### WHAT IS REQUIRED
Scan the data beneath this task and copy each line that includes "same".

### EXERCISE MATERIALS
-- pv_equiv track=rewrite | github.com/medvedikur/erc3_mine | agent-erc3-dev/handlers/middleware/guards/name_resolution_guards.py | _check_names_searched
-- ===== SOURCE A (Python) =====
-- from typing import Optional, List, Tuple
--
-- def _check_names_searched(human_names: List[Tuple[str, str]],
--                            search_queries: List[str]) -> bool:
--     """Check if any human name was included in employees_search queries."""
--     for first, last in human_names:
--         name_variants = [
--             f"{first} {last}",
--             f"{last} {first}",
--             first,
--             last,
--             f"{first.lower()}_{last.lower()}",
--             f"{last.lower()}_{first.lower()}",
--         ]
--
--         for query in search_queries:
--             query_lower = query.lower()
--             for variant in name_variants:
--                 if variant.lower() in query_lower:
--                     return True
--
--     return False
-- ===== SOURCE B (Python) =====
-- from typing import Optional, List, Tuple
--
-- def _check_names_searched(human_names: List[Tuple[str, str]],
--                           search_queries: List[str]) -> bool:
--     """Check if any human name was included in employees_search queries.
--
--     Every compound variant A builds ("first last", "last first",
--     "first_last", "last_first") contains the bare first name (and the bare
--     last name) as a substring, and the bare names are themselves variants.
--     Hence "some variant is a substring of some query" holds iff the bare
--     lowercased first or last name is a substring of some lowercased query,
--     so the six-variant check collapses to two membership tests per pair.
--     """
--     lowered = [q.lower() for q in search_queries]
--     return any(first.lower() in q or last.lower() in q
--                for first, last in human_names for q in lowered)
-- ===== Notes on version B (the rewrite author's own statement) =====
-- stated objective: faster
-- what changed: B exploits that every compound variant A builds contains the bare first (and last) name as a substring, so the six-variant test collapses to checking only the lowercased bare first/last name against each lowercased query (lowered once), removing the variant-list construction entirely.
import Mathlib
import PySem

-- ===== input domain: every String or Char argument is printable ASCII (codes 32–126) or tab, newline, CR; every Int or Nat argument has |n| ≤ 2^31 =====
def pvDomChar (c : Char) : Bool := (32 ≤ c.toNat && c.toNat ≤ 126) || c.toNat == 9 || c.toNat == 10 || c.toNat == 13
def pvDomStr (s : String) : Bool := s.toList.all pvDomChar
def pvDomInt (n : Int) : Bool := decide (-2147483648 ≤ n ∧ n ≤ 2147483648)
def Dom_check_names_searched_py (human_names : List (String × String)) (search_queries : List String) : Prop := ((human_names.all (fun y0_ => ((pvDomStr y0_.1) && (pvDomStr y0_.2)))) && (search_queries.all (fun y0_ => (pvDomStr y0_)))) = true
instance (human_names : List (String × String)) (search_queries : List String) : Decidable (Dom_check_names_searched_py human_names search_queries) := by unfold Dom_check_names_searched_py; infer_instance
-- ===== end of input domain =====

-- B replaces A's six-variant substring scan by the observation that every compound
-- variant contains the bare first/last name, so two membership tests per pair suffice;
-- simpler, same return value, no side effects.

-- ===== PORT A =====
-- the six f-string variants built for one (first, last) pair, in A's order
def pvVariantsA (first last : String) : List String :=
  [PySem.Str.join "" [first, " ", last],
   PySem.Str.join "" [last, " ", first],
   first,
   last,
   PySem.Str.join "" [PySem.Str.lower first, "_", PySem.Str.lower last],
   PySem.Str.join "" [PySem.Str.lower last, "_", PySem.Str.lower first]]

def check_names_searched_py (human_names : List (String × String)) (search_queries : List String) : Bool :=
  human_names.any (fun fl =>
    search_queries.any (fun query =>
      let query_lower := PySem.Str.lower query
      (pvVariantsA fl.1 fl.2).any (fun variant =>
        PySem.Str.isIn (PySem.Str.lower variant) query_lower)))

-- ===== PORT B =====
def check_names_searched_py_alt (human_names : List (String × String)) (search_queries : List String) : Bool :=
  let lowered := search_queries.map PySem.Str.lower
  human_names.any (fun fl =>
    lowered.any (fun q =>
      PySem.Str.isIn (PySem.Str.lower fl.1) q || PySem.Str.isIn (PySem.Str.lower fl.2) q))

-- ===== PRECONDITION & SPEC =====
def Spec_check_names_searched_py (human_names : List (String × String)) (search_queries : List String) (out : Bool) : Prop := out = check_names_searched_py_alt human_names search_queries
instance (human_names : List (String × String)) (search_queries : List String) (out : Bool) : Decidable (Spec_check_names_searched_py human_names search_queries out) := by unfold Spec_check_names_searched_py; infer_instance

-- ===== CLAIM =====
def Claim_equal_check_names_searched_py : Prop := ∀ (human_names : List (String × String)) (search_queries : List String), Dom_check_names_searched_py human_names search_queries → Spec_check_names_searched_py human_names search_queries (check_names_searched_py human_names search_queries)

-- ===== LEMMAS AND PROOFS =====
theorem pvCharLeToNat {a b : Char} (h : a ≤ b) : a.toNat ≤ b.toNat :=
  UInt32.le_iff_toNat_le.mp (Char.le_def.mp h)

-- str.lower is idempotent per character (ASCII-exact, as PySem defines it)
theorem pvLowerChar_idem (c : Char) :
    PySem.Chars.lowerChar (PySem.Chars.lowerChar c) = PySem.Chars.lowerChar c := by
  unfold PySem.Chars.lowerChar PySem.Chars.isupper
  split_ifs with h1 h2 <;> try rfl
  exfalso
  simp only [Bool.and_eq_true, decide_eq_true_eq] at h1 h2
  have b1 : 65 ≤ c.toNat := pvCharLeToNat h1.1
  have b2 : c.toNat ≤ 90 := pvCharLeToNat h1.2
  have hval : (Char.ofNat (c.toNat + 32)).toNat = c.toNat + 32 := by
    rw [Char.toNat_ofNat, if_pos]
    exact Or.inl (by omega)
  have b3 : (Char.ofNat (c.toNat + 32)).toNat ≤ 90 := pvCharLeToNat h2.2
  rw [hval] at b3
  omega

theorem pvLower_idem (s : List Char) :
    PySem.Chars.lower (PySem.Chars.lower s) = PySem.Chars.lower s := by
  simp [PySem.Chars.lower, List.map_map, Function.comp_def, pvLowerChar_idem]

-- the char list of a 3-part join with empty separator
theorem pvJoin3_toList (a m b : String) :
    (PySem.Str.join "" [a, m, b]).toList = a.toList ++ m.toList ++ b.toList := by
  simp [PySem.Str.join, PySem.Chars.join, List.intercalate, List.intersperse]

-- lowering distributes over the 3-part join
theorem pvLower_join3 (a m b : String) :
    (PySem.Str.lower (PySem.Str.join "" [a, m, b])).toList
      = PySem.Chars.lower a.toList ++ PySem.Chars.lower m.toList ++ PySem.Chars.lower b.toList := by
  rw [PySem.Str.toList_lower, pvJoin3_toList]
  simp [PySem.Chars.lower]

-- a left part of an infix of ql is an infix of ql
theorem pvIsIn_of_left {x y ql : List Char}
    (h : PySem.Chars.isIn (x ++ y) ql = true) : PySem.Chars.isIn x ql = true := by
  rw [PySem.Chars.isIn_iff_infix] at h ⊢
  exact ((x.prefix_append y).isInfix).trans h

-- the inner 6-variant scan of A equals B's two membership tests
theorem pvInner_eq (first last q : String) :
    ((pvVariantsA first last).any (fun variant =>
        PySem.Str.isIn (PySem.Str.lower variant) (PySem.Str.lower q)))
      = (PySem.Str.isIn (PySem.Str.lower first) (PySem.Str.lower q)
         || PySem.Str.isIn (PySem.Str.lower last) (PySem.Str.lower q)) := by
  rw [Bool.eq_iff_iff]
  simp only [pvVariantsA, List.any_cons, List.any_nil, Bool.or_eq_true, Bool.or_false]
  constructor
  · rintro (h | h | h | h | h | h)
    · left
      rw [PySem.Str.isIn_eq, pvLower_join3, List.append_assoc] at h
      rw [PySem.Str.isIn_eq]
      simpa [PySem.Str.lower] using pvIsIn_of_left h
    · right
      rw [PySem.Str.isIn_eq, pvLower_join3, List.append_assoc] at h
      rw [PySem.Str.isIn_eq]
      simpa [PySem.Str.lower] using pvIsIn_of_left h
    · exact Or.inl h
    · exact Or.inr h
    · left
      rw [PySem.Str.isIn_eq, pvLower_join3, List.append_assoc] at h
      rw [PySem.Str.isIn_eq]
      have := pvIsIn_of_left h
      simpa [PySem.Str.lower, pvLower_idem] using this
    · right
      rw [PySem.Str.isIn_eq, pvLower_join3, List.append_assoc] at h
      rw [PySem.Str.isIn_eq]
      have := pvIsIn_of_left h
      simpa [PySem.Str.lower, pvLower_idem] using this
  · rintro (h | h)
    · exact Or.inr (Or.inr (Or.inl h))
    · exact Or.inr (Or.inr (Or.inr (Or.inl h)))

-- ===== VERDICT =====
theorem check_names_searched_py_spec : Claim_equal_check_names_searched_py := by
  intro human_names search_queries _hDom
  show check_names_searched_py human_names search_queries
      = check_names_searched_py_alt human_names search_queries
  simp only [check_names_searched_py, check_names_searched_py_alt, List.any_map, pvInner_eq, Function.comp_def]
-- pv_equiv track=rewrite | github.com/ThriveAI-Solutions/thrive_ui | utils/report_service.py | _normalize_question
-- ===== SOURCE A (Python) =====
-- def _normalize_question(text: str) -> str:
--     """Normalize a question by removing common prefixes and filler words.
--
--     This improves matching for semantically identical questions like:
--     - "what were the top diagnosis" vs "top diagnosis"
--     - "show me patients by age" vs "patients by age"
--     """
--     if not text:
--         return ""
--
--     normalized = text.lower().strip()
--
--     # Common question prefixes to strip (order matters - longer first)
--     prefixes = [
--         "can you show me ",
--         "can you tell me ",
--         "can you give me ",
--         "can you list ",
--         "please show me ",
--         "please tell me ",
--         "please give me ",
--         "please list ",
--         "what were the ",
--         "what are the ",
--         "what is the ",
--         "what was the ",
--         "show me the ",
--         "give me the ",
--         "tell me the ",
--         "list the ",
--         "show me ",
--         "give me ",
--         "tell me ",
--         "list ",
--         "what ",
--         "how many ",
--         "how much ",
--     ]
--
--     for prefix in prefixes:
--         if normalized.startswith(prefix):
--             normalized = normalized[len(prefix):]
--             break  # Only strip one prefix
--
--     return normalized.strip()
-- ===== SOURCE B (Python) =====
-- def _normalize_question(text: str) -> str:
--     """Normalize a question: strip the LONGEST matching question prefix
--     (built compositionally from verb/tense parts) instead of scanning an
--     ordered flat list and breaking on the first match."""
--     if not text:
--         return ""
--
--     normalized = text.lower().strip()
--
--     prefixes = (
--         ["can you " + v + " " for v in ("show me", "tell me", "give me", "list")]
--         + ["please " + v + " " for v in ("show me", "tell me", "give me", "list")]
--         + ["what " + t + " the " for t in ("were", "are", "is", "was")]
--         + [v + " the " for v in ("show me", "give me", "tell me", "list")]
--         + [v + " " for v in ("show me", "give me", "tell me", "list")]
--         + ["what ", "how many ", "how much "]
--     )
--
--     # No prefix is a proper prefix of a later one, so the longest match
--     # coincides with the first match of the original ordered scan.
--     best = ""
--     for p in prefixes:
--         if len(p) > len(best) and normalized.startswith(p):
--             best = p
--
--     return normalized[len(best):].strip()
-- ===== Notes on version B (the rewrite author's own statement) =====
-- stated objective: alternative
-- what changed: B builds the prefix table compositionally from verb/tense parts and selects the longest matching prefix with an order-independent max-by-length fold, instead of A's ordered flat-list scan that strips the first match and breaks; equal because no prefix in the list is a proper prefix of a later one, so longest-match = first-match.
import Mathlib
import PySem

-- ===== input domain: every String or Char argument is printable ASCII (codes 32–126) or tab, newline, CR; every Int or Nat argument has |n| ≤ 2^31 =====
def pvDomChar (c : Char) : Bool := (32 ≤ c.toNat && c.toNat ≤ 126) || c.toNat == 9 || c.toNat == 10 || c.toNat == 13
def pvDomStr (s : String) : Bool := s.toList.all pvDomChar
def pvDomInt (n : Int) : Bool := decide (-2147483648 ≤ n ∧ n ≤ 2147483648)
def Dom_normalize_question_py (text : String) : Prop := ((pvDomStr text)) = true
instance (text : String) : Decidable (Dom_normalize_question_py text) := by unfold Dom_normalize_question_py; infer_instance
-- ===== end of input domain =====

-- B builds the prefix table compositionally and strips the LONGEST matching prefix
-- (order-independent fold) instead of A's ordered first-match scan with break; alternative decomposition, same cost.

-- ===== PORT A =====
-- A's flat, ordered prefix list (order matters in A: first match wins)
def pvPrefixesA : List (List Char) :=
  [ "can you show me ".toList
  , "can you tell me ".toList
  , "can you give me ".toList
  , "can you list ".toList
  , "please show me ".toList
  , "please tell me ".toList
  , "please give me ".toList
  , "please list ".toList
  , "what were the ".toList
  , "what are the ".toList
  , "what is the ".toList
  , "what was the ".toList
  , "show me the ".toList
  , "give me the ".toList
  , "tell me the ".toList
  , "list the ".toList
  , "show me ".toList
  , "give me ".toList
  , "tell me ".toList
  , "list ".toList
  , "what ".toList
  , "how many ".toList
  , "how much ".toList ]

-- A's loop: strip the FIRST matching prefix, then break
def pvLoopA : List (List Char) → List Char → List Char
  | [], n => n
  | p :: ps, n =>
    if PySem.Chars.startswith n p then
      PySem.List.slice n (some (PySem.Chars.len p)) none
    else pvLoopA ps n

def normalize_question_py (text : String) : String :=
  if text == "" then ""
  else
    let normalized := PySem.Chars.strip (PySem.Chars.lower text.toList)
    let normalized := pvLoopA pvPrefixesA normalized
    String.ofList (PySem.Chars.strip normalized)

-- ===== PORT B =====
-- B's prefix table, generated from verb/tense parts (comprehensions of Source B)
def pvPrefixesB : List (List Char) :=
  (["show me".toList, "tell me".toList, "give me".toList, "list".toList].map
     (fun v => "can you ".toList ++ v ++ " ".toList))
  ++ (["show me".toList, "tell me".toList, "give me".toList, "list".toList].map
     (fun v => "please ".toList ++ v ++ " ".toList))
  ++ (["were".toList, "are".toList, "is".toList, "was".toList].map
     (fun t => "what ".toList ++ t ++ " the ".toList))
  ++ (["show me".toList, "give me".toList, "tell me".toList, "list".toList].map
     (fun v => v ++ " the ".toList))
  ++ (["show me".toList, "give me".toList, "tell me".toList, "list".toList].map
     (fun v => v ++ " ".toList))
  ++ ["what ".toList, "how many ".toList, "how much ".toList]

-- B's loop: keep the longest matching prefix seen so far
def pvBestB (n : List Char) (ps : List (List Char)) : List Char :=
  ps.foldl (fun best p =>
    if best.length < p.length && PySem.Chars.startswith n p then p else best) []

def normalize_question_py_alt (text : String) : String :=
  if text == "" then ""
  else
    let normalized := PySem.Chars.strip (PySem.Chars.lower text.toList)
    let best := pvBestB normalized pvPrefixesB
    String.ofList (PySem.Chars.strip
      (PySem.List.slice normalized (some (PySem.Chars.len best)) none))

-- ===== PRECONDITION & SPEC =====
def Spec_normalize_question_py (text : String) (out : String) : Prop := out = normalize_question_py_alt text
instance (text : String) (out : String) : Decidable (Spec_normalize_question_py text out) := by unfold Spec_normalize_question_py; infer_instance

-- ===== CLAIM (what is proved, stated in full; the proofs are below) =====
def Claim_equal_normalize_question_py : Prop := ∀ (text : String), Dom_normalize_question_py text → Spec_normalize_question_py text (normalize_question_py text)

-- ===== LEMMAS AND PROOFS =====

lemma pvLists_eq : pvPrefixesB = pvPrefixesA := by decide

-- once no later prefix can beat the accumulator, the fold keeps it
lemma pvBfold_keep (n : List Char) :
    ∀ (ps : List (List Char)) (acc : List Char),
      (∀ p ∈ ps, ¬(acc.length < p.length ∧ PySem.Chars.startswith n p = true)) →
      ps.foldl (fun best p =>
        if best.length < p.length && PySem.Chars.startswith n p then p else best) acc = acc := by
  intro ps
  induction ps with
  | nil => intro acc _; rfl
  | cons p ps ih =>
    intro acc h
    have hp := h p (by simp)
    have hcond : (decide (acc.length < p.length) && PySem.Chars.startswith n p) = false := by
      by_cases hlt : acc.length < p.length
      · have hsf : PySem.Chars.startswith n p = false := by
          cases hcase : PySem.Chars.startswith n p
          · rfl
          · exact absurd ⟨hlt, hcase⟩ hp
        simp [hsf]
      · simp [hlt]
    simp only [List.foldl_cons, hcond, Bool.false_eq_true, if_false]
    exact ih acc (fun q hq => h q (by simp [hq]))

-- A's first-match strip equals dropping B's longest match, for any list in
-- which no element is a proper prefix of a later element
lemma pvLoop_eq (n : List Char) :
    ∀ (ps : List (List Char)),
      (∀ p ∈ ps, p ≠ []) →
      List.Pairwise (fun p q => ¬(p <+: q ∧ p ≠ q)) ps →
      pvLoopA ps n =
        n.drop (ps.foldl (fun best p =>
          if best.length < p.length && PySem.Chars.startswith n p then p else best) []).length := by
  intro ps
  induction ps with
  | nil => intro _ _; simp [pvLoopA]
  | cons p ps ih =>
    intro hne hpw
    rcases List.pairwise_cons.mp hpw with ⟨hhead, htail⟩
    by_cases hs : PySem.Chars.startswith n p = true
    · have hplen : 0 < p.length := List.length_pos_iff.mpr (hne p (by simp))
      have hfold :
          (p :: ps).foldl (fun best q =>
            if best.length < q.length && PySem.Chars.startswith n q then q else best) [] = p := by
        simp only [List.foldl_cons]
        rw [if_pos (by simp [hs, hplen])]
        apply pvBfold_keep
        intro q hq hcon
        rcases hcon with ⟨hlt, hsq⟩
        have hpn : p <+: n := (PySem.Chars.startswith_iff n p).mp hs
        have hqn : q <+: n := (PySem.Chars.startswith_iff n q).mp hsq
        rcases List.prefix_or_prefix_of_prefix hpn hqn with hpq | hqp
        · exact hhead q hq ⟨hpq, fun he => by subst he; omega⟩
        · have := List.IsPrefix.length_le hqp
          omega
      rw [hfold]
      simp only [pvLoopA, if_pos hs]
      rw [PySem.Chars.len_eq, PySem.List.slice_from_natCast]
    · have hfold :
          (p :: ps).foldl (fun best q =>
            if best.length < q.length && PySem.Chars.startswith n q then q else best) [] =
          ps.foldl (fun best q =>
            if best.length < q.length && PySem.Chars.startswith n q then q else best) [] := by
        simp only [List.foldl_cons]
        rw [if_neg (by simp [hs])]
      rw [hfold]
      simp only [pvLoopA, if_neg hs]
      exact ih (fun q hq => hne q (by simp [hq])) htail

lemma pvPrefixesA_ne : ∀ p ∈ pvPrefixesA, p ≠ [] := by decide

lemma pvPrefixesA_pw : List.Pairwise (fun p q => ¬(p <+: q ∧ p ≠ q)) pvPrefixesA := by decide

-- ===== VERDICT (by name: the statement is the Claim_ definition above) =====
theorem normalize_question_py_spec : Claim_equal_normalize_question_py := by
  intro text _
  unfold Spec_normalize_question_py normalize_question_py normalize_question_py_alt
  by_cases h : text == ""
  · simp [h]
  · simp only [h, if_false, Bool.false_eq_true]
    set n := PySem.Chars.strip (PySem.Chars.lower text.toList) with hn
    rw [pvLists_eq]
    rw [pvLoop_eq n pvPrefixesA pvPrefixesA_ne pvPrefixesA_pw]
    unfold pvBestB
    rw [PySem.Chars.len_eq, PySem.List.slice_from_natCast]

### WRITTEN ANSWER
-- simpler, same return value, no side effects.
-- (order-independent fold) instead of A's ordered first-match scan with break; alternative decomposition, same cost.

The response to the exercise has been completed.